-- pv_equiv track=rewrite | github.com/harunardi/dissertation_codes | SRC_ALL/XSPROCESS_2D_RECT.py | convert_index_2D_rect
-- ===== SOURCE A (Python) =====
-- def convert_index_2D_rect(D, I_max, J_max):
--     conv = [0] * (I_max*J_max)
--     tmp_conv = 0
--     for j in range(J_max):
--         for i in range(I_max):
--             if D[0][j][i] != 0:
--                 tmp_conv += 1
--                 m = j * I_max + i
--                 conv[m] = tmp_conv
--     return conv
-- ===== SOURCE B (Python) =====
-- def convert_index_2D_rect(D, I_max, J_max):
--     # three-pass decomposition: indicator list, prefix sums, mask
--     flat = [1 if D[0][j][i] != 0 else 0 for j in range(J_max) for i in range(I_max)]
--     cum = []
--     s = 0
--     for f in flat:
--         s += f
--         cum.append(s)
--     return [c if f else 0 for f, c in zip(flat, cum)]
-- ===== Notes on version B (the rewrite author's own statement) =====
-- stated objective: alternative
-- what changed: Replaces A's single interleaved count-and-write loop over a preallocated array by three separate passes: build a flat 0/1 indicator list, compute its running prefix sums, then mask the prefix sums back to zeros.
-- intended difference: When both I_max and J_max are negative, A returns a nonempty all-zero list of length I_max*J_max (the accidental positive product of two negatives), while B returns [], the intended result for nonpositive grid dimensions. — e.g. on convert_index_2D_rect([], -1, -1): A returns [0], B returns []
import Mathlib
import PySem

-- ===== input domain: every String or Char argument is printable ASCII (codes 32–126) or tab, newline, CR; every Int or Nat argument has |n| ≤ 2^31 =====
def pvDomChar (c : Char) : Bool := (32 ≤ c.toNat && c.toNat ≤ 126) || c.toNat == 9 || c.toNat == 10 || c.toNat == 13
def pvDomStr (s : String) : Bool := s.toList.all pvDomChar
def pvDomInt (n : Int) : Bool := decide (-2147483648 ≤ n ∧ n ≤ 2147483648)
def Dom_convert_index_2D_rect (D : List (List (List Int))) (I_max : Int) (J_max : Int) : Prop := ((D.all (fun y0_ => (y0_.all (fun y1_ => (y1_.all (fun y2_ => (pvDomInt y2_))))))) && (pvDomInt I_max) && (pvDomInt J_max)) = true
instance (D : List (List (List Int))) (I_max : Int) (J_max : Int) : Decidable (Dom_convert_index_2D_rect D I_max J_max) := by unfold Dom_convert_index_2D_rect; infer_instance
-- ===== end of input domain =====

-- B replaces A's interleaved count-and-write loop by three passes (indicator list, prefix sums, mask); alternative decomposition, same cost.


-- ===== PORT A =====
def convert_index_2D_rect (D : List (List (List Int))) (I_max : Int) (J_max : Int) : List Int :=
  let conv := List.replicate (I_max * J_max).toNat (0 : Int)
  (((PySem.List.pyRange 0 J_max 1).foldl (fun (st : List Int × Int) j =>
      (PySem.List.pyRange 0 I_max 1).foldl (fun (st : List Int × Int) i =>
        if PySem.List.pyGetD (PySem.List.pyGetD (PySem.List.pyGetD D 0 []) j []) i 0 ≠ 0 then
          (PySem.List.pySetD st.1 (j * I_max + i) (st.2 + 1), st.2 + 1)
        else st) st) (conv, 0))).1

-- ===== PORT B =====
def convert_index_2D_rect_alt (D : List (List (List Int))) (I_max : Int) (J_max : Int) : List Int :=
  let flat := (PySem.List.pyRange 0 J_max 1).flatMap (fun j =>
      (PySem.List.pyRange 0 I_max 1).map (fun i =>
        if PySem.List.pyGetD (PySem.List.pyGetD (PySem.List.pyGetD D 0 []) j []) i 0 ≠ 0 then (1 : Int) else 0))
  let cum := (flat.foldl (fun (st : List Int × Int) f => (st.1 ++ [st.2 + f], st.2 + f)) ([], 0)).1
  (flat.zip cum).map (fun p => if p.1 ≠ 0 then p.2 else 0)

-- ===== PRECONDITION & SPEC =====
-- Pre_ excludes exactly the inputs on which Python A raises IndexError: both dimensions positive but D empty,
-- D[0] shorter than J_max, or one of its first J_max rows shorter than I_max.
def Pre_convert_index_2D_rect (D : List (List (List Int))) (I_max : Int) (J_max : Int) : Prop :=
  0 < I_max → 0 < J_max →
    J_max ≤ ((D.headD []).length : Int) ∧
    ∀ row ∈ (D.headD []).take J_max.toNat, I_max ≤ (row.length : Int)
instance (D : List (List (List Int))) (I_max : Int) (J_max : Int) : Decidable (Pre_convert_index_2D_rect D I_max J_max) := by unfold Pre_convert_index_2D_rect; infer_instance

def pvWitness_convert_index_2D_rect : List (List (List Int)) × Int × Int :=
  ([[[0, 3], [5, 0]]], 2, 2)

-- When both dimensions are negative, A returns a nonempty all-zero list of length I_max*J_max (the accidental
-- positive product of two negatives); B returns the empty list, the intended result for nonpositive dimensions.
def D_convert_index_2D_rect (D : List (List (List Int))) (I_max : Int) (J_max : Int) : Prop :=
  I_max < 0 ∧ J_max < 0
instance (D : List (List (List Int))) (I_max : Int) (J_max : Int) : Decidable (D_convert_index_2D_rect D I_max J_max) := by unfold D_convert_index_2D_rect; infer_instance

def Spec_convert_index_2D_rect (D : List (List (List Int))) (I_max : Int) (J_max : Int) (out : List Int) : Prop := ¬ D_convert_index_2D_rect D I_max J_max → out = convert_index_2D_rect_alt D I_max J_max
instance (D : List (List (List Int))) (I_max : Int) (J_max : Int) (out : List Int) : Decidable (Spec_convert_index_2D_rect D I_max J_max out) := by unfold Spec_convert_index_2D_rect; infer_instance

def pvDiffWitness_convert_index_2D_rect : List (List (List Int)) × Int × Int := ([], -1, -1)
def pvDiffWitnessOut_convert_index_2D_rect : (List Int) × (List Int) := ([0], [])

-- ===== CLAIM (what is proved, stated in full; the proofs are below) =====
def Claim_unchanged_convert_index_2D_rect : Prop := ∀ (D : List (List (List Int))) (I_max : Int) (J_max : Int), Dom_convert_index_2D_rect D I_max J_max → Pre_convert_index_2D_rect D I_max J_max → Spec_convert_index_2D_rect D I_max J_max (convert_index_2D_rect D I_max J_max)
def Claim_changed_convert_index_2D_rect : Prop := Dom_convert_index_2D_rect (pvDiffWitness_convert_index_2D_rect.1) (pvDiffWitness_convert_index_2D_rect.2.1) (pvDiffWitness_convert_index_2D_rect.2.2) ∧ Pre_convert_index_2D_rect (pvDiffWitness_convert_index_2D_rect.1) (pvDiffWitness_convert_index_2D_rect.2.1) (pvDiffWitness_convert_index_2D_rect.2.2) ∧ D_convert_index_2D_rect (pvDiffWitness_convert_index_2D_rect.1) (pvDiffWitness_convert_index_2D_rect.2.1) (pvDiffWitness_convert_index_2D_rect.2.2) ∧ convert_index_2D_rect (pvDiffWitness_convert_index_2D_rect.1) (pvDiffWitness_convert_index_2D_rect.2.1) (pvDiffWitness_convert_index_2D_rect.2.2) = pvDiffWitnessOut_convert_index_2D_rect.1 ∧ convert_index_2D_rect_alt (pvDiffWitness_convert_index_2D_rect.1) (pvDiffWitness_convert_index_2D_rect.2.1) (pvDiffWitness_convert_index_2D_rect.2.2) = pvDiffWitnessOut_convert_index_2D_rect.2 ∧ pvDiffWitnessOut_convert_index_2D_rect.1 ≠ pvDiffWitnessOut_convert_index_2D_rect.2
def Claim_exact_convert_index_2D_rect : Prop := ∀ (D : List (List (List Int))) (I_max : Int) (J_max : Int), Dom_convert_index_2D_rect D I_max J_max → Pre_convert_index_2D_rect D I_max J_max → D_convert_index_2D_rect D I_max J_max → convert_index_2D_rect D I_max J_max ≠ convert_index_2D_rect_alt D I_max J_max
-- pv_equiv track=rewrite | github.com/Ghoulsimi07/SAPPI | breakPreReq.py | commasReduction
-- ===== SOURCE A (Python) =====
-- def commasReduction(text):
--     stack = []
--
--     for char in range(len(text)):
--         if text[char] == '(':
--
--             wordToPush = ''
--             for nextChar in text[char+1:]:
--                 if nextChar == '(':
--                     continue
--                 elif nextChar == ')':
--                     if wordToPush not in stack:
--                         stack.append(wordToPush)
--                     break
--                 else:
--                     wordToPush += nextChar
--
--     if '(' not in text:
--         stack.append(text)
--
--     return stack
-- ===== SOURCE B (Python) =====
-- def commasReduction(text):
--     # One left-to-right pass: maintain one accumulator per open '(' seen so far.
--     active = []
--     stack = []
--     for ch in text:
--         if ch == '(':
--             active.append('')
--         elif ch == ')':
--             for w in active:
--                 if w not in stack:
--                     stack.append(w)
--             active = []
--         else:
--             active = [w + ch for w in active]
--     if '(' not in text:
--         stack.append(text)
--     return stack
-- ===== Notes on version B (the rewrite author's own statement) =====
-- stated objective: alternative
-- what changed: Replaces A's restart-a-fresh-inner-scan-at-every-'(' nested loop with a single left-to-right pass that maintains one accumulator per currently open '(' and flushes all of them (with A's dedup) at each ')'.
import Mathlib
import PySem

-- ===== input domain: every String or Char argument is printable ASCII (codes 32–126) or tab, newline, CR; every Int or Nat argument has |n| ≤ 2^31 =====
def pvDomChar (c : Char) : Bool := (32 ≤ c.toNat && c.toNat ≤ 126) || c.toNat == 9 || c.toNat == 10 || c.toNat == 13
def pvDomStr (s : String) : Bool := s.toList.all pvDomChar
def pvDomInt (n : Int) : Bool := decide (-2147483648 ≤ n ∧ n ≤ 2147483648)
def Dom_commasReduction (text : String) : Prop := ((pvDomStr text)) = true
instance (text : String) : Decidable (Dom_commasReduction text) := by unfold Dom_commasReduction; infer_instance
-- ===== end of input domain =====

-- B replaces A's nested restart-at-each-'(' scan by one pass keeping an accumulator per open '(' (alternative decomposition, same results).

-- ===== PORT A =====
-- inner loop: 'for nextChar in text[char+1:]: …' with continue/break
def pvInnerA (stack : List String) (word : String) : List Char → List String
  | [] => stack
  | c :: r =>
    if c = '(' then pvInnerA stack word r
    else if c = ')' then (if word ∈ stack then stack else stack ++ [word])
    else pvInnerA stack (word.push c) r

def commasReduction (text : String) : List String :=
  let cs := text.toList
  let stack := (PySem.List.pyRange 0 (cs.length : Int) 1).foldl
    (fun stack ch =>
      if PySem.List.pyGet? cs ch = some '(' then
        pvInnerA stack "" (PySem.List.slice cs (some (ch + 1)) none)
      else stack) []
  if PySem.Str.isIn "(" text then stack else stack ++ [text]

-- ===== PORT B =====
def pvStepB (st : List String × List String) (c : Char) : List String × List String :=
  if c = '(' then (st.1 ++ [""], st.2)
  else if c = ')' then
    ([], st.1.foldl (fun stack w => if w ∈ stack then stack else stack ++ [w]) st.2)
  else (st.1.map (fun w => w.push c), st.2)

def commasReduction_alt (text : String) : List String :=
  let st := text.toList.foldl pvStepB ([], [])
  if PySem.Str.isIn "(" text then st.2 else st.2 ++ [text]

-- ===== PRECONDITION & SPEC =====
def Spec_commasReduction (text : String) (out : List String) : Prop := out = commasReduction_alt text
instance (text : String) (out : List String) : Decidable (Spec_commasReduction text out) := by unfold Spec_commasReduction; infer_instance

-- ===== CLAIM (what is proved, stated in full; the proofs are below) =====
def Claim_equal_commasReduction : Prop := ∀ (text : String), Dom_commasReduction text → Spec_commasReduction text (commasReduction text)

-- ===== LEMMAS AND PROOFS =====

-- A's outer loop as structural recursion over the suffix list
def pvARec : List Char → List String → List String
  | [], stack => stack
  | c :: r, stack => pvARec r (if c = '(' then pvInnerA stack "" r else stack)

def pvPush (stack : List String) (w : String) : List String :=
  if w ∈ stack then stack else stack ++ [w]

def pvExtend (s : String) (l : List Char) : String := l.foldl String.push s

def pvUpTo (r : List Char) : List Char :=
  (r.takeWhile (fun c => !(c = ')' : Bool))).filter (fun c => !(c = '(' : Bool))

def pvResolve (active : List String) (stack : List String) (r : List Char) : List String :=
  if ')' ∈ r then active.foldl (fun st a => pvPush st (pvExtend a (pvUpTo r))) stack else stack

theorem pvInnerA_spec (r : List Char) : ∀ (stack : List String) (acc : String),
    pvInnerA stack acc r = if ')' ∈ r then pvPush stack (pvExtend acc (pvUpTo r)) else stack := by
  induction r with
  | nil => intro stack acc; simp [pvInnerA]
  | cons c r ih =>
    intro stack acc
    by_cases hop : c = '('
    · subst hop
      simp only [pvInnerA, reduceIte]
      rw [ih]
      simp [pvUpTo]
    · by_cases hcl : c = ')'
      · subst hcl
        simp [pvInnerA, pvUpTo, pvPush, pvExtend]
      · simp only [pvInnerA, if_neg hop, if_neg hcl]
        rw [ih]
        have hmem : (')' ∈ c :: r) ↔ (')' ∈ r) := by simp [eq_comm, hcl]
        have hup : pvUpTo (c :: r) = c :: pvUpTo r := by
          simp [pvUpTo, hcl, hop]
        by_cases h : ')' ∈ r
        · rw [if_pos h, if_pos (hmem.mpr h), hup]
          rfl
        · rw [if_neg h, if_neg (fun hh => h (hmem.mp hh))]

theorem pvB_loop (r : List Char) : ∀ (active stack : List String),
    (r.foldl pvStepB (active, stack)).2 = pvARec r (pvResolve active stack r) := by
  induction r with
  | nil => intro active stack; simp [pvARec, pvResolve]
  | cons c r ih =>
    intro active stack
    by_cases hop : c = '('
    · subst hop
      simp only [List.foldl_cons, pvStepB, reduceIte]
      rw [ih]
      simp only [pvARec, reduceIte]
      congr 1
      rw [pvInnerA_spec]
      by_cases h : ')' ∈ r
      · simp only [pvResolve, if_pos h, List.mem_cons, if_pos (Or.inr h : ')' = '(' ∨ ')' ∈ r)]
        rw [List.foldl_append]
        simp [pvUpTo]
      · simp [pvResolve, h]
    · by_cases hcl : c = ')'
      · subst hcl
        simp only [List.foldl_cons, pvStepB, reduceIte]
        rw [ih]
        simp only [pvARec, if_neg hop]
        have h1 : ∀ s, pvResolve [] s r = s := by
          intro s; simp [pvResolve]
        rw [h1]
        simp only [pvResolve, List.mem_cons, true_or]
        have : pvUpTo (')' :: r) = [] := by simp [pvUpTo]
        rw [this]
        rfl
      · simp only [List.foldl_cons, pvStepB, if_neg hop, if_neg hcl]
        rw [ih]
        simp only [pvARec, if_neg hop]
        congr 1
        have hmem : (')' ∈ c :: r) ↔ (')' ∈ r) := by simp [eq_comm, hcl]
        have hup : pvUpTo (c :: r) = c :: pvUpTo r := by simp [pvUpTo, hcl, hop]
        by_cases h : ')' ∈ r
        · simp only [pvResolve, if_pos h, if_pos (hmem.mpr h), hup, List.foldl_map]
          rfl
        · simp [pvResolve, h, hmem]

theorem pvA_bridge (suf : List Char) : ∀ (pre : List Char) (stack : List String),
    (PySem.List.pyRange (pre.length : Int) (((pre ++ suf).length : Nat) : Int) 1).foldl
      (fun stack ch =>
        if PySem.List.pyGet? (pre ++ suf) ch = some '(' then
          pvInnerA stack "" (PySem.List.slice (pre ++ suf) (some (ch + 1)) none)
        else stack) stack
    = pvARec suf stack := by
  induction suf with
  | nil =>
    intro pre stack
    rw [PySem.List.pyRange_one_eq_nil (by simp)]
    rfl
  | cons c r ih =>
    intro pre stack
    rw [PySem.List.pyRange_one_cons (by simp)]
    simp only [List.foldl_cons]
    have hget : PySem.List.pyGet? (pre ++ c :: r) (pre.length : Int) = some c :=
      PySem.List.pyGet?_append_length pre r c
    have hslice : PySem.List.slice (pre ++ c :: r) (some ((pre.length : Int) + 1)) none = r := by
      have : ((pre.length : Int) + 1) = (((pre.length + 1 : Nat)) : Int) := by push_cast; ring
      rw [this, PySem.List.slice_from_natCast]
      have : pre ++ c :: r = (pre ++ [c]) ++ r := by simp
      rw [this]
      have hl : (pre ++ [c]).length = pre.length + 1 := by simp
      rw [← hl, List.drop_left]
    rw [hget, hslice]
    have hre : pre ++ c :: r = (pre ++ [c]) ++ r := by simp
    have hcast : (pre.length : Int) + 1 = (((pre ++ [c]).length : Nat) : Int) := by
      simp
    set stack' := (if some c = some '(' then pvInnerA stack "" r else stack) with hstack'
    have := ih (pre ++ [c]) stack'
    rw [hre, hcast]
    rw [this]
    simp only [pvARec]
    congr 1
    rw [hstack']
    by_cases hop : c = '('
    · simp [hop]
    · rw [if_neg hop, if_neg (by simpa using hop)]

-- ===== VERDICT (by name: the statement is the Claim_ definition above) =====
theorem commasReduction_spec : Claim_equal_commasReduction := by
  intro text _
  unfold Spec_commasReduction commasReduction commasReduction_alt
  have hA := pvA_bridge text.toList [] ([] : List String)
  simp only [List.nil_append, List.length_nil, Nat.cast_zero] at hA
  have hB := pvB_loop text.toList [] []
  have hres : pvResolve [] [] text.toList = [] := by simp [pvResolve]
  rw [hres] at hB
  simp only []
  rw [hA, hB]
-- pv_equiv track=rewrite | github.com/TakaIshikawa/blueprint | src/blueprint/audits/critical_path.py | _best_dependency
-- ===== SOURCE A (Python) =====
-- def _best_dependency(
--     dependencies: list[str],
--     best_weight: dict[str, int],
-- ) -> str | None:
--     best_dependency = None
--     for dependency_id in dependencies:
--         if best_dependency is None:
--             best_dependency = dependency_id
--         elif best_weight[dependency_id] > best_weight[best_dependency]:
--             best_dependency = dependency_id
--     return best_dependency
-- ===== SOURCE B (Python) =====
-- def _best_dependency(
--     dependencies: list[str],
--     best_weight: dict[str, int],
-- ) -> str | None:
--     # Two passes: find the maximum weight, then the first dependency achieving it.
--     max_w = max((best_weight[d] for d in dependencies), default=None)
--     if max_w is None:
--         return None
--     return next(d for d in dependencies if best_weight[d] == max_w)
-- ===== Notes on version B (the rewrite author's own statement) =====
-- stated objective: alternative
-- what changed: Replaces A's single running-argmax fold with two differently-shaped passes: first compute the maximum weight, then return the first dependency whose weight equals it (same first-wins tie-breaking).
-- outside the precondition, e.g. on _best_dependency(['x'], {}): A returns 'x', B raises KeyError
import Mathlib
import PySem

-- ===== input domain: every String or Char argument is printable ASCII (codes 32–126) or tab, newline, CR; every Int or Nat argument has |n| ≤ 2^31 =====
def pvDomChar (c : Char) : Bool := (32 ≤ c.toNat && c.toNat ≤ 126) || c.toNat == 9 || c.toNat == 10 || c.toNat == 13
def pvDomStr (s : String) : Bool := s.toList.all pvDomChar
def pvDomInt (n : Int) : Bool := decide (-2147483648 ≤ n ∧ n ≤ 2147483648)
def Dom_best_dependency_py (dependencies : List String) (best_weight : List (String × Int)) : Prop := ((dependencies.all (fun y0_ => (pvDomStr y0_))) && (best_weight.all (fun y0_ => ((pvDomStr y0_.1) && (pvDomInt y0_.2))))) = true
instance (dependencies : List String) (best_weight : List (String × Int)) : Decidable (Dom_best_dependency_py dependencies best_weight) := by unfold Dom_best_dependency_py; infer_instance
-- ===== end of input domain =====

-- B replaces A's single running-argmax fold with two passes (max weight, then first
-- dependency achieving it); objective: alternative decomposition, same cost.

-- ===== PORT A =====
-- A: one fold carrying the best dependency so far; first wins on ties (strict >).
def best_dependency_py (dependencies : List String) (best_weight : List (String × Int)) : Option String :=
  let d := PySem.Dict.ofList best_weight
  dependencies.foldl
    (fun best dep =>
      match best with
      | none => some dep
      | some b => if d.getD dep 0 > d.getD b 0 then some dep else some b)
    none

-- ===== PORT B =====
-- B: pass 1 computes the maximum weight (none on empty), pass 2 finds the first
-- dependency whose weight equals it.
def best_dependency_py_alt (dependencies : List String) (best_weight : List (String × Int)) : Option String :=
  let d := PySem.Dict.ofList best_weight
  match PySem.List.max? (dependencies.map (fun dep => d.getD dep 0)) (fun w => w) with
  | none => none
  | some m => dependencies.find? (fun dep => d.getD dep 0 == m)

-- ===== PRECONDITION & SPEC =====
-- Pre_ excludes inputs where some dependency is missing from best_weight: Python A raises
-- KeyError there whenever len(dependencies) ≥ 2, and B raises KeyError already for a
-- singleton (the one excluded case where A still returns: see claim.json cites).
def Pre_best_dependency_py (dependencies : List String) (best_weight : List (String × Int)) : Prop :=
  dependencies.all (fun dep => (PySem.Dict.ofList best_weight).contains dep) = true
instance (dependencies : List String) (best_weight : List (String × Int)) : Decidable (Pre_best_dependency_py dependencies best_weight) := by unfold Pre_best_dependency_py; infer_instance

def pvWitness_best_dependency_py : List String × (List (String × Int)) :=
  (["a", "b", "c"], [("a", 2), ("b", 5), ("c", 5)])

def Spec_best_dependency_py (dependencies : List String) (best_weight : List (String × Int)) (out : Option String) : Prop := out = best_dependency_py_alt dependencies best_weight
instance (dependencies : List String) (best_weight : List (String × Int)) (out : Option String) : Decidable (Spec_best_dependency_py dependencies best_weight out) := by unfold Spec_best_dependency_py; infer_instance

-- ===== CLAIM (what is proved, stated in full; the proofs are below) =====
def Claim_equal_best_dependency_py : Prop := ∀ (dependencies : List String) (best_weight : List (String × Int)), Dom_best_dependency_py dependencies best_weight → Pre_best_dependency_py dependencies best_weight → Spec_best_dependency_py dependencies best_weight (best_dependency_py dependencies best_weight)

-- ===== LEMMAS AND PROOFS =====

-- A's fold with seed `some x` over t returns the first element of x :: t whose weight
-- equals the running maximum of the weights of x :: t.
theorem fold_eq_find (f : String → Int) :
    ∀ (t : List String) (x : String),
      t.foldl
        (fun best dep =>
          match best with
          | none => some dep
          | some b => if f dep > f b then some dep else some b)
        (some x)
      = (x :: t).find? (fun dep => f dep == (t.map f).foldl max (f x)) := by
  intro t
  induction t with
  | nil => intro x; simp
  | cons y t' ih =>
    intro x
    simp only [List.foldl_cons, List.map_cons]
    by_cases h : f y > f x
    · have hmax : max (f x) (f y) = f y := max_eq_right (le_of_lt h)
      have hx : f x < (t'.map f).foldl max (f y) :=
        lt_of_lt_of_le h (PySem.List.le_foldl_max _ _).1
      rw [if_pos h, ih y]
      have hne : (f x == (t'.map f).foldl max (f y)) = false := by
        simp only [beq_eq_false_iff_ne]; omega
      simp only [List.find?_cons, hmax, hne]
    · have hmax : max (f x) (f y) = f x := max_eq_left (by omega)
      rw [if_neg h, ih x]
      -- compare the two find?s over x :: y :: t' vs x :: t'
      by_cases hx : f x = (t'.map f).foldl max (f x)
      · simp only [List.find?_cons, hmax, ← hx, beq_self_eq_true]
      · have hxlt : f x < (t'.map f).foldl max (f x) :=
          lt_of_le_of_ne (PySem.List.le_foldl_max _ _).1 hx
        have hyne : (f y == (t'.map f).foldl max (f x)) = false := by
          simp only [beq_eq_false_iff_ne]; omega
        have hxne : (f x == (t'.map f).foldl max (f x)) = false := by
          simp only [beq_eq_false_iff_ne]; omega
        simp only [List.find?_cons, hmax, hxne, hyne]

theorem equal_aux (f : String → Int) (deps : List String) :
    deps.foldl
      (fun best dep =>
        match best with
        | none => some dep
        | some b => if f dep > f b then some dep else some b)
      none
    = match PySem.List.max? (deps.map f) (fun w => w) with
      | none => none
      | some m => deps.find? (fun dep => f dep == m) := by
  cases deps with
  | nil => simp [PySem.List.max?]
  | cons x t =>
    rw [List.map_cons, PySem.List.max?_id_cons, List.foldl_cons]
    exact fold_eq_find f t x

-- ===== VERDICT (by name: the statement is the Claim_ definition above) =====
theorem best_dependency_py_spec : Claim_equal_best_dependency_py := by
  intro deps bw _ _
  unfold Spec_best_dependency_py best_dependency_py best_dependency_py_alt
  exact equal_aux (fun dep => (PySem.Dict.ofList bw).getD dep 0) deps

◆ ◆ ◆ ◆ ◆ ◆ ◆

▸ About this task
Search the data for the word "theorem" and copy each line where it appears.

▸ Solution below
theorem pvInnerA_spec (r : List Char) : ∀ (stack : List String) (acc : String),
theorem pvB_loop (r : List Char) : ∀ (active stack : List String),
theorem pvA_bridge (suf : List Char) : ∀ (pre : List Char) (stack : List String),
theorem commasReduction_spec : Claim_equal_commasReduction := by
theorem fold_eq_find (f : String → Int) :
theorem equal_aux (f : String → Int) (deps : List String) :
theorem best_dependency_py_spec : Claim_equal_best_dependency_py := by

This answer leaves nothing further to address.